这日就到了金陵,金陵六朝古都,亦是本朝太祖起兵之地,其中贵族、骚客更是甚多。
船会在金陵停半日,李衍便准备下去买些干粮,毕竟从金陵到甘省还有三日距离,而这些天船上的用度开销已经让李衍吃亏了。
李衍两世都从未在银钱方面吃过苦,这一次,算是栽了。
买了三天的饽饽馒头,李衍将其细心包好。
正欲会码头,却发现前面吹吹打打好不热闹。
李衍从来不是好热闹之人,所以他见到人潮向这边涌过来,却只是往一旁躲去。
人潮流动很快,李衍还未找到空旷地儿,就被无数人拥挤在一起。李衍个子小,又带着三天的食物,这推推攘攘,李衍可算又吃了苦头。
一只手紧紧提着食物,见人流越多,敲打嘈杂的声音更是震响。李衍另一只手用力向人群推去,并高声大喊:“让让……”
艰难的移动了几步,李衍被夹在人群中有些喘不过气来。
偏偏在这时候,被一个大汉撞了,李衍的腿顿时一软,差点倒下去。
李衍微微色变,这时,一只手扶住了他。李衍撑着这股力重新站稳,转过头才发现是一个小厮打扮,身上穿的却比平常人家要好上许多的料子。
“小公子,可安好?”
李衍点点头,小厮见状便牵着李衍的小手向外面挤去。
李衍不知道为什么这小厮会帮他,但是此时他在人流中太过弱小,所以便只能依靠这小厮挤动。
终于到达人流外,才李衍擦了擦额头上的汗。
“谢谢。”
小厮连忙摇头,道:“不碍事,小公子,今天是金陵商会,最是热闹不过。

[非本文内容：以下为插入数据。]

-- pv_equiv track=rewrite | github.com/vs-yashwanth/dsa | data_structures/stack/stack_push_pop_verify.py | is_stack_possible
-- ===== SOURCE A (Python) =====
-- def is_stack_possible(string):
--     count = 0
--     for i in string:
--         if i == 'S':
--             count += 1
--         elif i == 'X':
--             count -= 1
--         if count < 0:
--             return False
--     return count == 0
-- ===== SOURCE B (Python) =====
-- def _cancel_once(w):
--     """Return w with the first adjacent 'S','X' pair removed, or None if there is none."""
--     for i in range(len(w) - 1):
--         if w[i] == 'S' and w[i + 1] == 'X':
--             return w[:i] + w[i + 2:]
--     return None
--
-- def is_stack_possible(string):
--     # Dyck-word reduction: keep only the push/pop letters, then repeatedly
--     # delete an adjacent matched pair 'SX' until none remains.
--     # The sequence is realisable iff everything cancels away.
--     w = [c for c in string if c in ('S', 'X')]
--     while True:
--         r = _cancel_once(w)
--         if r is None:
--             return not w
--         w = r
-- ===== Notes on version B (the rewrite author's own statement) =====
-- stated objective: alternative
-- what changed: Replaces A's running-counter scan with a rewriting algorithm: filter the string to its 'S'/'X' letters and repeatedly delete the first adjacent 'SX' pair until the word is irreducible; the sequence is valid iff the word cancels to empty.
import Mathlib
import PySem

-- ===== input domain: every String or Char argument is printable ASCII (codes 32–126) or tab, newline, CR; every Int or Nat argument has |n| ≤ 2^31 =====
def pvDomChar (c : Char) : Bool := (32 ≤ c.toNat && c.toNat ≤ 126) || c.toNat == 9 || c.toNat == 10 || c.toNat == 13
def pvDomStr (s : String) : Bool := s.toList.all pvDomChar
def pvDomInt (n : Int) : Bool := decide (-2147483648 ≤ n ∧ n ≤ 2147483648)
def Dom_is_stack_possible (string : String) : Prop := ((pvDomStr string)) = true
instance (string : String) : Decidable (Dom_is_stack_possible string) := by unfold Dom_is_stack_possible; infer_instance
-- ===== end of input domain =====

-- B replaces A's running-counter scan with repeated cancellation of adjacent 'SX' pairs (Dyck-word reduction); alternative algorithm, similar cost.


-- ===== PORT A =====
-- A's for-loop with early return: count updated per char, bail out as soon as count < 0.
def pvLoopA : List Char → Int → Bool
  | [], count => count == 0
  | i :: rest, count =>
      let count' := if i == 'S' then count + 1 else if i == 'X' then count - 1 else count
      if count' < 0 then false else pvLoopA rest count'

def is_stack_possible (string : String) : Bool := pvLoopA string.toList 0

-- ===== PORT B =====
-- _cancel_once: scan for the first adjacent 'S','X' pair and remove it; none if irreducible.
def pvCancelOnce : List Char → Option (List Char)
  | a :: b :: rest =>
      if a == 'S' && b == 'X' then some rest
      else (pvCancelOnce (b :: rest)).map (fun r => a :: r)
  | _ => none

theorem pvCancelOnce_length : ∀ {w r : List Char}, pvCancelOnce w = some r → r.length + 2 = w.length := by
  intro w
  induction w with
  | nil => intro r h; simp [pvCancelOnce] at h
  | cons a rest ih =>
      intro r h
      cases rest with
      | nil => simp [pvCancelOnce] at h
      | cons b r2 =>
          simp only [pvCancelOnce] at h
          split at h
          · cases h; simp
          · simp only [Option.map_eq_some_iff] at h
            obtain ⟨r', hr', rfl⟩ := h
            have := ih hr'
            simp at this ⊢
            omega

-- the while-True loop: cancel until irreducible, then 'not w'
def pvReduce (w : List Char) : Bool :=
  match hstep : pvCancelOnce w with
  | none => w == []
  | some r => pvReduce r
termination_by w.length
decreasing_by have := pvCancelOnce_length hstep; omega

def is_stack_possible_alt (string : String) : Bool :=
  pvReduce (string.toList.filter (fun c => c == 'S' || c == 'X'))

-- ===== PRECONDITION & SPEC =====
def Spec_is_stack_possible (string : String) (out : Bool) : Prop := out = is_stack_possible_alt string
instance (string : String) (out : Bool) : Decidable (Spec_is_stack_possible string out) := by unfold Spec_is_stack_possible; infer_instance

-- ===== CLAIM (what is proved, stated in full; the proofs are below) =====
def Claim_equal_is_stack_possible : Prop := ∀ (string : String), Dom_is_stack_possible string → Spec_is_stack_possible string (is_stack_possible string)

-- ===== LEMMAS AND PROOFS =====

-- unfolding lemma for one step of A's loop
theorem pvLoopA_cons (x : Char) (l : List Char) (c : Int) :
    pvLoopA (x :: l) c =
      (if (if x == 'S' then c + 1 else if x == 'X' then c - 1 else c) < 0 then false
       else pvLoopA l (if x == 'S' then c + 1 else if x == 'X' then c - 1 else c)) := rfl

-- A's loop ignores characters that are neither 'S' nor 'X' (as long as the count is nonnegative)
theorem pvLoopA_filter : ∀ (l : List Char) (c : Int), 0 ≤ c →
    pvLoopA l c = pvLoopA (l.filter (fun ch => ch == 'S' || ch == 'X')) c := by
  intro l
  induction l with
  | nil => intro c _; simp
  | cons a rest ih =>
      intro c hc
      rw [List.filter_cons]
      by_cases hmem : (a == 'S' || a == 'X') = true
      · simp only [hmem, if_pos trivial, pvLoopA_cons]
        by_cases hneg : (if a == 'S' then c + 1 else if a == 'X' then c - 1 else c) < 0
        · rw [if_pos hneg, if_pos hneg]
        · rw [if_neg hneg, if_neg hneg, ih _ (not_lt.mp hneg)]
      · have h1 : (a == 'S') = false := by
          cases hs : a == 'S' <;> simp [hs] at hmem ⊢
        have h2 : (a == 'X') = false := by
          cases hs : a == 'X' <;> simp [hs] at hmem ⊢
        simp only [hmem, Bool.false_eq_true, if_false]
        simp only [pvLoopA_cons, h1, h2, Bool.false_eq_true, if_false, if_neg (not_lt.mpr hc)]
        exact ih c hc

-- one cancellation step preserves the value of A's loop
theorem pvLoopA_cancel : ∀ (w r : List Char) (c : Int), 0 ≤ c →
    pvCancelOnce w = some r → pvLoopA w c = pvLoopA r c := by
  intro w
  induction w with
  | nil => intro r c _ h; simp [pvCancelOnce] at h
  | cons a rest ih =>
      intro r c hc h
      cases rest with
      | nil => simp [pvCancelOnce] at h
      | cons b r2 =>
          simp only [pvCancelOnce] at h
          split at h
          · rename_i hsx
            simp only [Bool.and_eq_true, beq_iff_eq] at hsx
            cases h
            obtain ⟨rfl, rfl⟩ := hsx
            have e1 : pvLoopA ('S' :: 'X' :: r) c = pvLoopA ('X' :: r) (c + 1) := by
              rw [pvLoopA_cons]
              simp [show ¬ c + 1 < 0 by omega]
            have e2 : pvLoopA ('X' :: r) (c + 1) = pvLoopA r c := by
              rw [pvLoopA_cons]
              simp [show c + 1 - 1 = c by ring, show ¬ c < 0 by omega]
            rw [e1, e2]
          · simp only [Option.map_eq_some_iff] at h
            obtain ⟨r', hr', rfl⟩ := h
            conv_lhs => rw [pvLoopA_cons]
            conv_rhs => rw [pvLoopA_cons]
            by_cases hneg : (if a == 'S' then c + 1 else if a == 'X' then c - 1 else c) < 0
            · rw [if_pos hneg, if_pos hneg]
            · rw [if_neg hneg, if_neg hneg]
              exact ih _ _ (not_lt.mp hneg) hr'

-- cancellation keeps the word over the alphabet {S, X}
theorem pvCancelOnce_alpha : ∀ {w r : List Char},
    (w.all fun c => c == 'S' || c == 'X') = true → pvCancelOnce w = some r →
    (r.all fun c => c == 'S' || c == 'X') = true := by
  intro w
  induction w with
  | nil => intro r _ h; simp [pvCancelOnce] at h
  | cons a rest ih =>
      intro r ha h
      cases rest with
      | nil => simp [pvCancelOnce] at h
      | cons b r2 =>
          simp only [pvCancelOnce] at h
          simp only [List.all_cons, Bool.and_eq_true] at ha
          split at h
          · cases h; simp only [List.all_eq_true]; intro x hx
            have := ha.2.2; simp only [List.all_eq_true] at this; exact this x hx
          · simp only [Option.map_eq_some_iff] at h
            obtain ⟨r', hr', rfl⟩ := h
            have hr'' := ih (by simp [ha.2.1, ha.2.2]) hr'
            simp [ha.1, hr'']

-- an irreducible word over {S, X} is X^a ++ S^b
theorem pvIrreducible_shape : ∀ (w : List Char),
    (w.all fun c => c == 'S' || c == 'X') = true → pvCancelOnce w = none →
    ∃ a b : Nat, w = List.replicate a 'X' ++ List.replicate b 'S' := by
  intro w
  induction w with
  | nil => intro _ _; exact ⟨0, 0, rfl⟩
  | cons x rest ih =>
      intro ha h
      have hx : x = 'S' ∨ x = 'X' := by
        simp only [List.all_cons, Bool.and_eq_true, Bool.or_eq_true, beq_iff_eq] at ha
        exact ha.1
      have ha2 : (rest.all fun c => c == 'S' || c == 'X') = true := by
        simp only [List.all_cons, Bool.and_eq_true] at ha
        exact ha.2
      cases rest with
      | nil =>
          rcases hx with h1 | h1
          · exact ⟨0, 1, by simp [h1]⟩
          · exact ⟨1, 0, by simp [h1]⟩
      | cons b r2 =>
          simp only [pvCancelOnce] at h
          split at h
          · simp at h
          · rename_i hsx
            simp only [Option.map_eq_none_iff] at h
            obtain ⟨a', b', hab⟩ := ih ha2 h
            rcases hx with h1 | h1
            · -- x = 'S': the next character cannot be 'X', so the tail is all 'S'
              have hb : b = 'S' := by
                have hbx : b = 'S' ∨ b = 'X' := by
                  simp only [List.all_cons, Bool.and_eq_true, Bool.or_eq_true, beq_iff_eq] at ha2
                  exact ha2.1
                rcases hbx with h2 | h2
                · exact h2
                · exact absurd (by simp [h1, h2]) hsx
              cases a' with
              | zero =>
                  refine ⟨0, b' + 1, ?_⟩
                  simp only [List.replicate, List.nil_append] at hab
                  rw [h1, hab]
                  simp [List.replicate_succ]
              | succ n =>
                  exfalso
                  rw [List.replicate_succ] at hab
                  have : b = 'X' := by
                    have := congrArg List.head? hab
                    simpa using this
                  rw [hb] at this
                  exact absurd this (by decide)
            · refine ⟨a' + 1, b', ?_⟩
              rw [h1, List.replicate_succ, List.cons_append, hab]

theorem pvLoopA_replS : ∀ (b : Nat) (c : Int), 0 ≤ c →
    pvLoopA (List.replicate b 'S') c = (c + b == 0) := by
  intro b
  induction b with
  | zero => intro c _; simp [pvLoopA]
  | succ n ih =>
      intro c hc
      rw [List.replicate_succ, pvLoopA_cons]
      rw [if_pos (by decide : (('S' : Char) == 'S') = true)]
      rw [if_neg (by omega : ¬ c + 1 < 0), ih _ (by omega)]
      have : c + 1 + (n : Int) = c + ((n : Nat) + 1 : Nat) := by push_cast; ring
      rw [this]

theorem pvLoopA_shape (a b : Nat) :
    pvLoopA (List.replicate a 'X' ++ List.replicate b 'S') 0 = decide (a = 0 ∧ b = 0) := by
  cases a with
  | zero =>
      simp only [List.replicate, List.nil_append]
      rw [pvLoopA_replS b 0 le_rfl]
      cases b with
      | zero => decide
      | succ n =>
          rw [beq_eq_false_iff_ne.mpr (by omega)]
          simp
  | succ n =>
      rw [List.replicate_succ, List.cons_append, pvLoopA_cons]
      rw [if_neg (by decide : ¬ (('X' : Char) == 'S') = true),
          if_pos (by decide : (('X' : Char) == 'X') = true)]
      rw [if_pos (by omega : (0 : Int) - 1 < 0)]
      simp

-- the reduction loop computes exactly A's verdict on words over {S, X}
theorem pvReduce_eq : ∀ (w : List Char),
    (w.all fun c => c == 'S' || c == 'X') = true → pvReduce w = pvLoopA w 0 := by
  intro w
  induction w using pvReduce.induct with
  | case1 w h =>
      intro ha
      obtain ⟨a, b, rfl⟩ := pvIrreducible_shape w ha h
      rw [pvReduce, h, pvLoopA_shape]
      cases a <;> cases b <;> simp [List.replicate_succ]
  | case2 w r h ih =>
      intro ha
      rw [pvReduce, h]
      exact (ih (pvCancelOnce_alpha ha h)).trans (pvLoopA_cancel w r 0 le_rfl h).symm

-- ===== VERDICT (by name: the statement is the Claim_ definition above) =====
theorem is_stack_possible_spec : Claim_equal_is_stack_possible := by
  intro s _
  unfold Spec_is_stack_possible is_stack_possible is_stack_possible_alt
  rw [pvReduce_eq _ ?_, ← pvLoopA_filter _ 0 le_rfl]
  simp only [List.all_eq_true, List.mem_filter]
  exact fun x hx => hx.2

现在还好,过会儿商队奏乐到了,更是人多。所以小公子还请在这呆上片刻,等奏乐商队过去了再离开。”
李衍连忙点头,这小厮说的分明简洁,可见□他的主子定然是极其玲珑的人物。小厮丝毫不提为何帮他,也不提他的主子是谁,李衍就知道这问题不能多问,所以李衍再谢过才罢手。
李衍瞧见小厮拐入旁边的酒楼,远远看见他上了楼梯,看来是楼上的人嘱咐他这么做的。李衍不是不想前去拜谢,而是如果此人真的想让他前来拜谢的话,那小厮定会对他说“是主子让小人前来的”之类的话。
虽是如此,李衍还是将酒楼的名字记下了。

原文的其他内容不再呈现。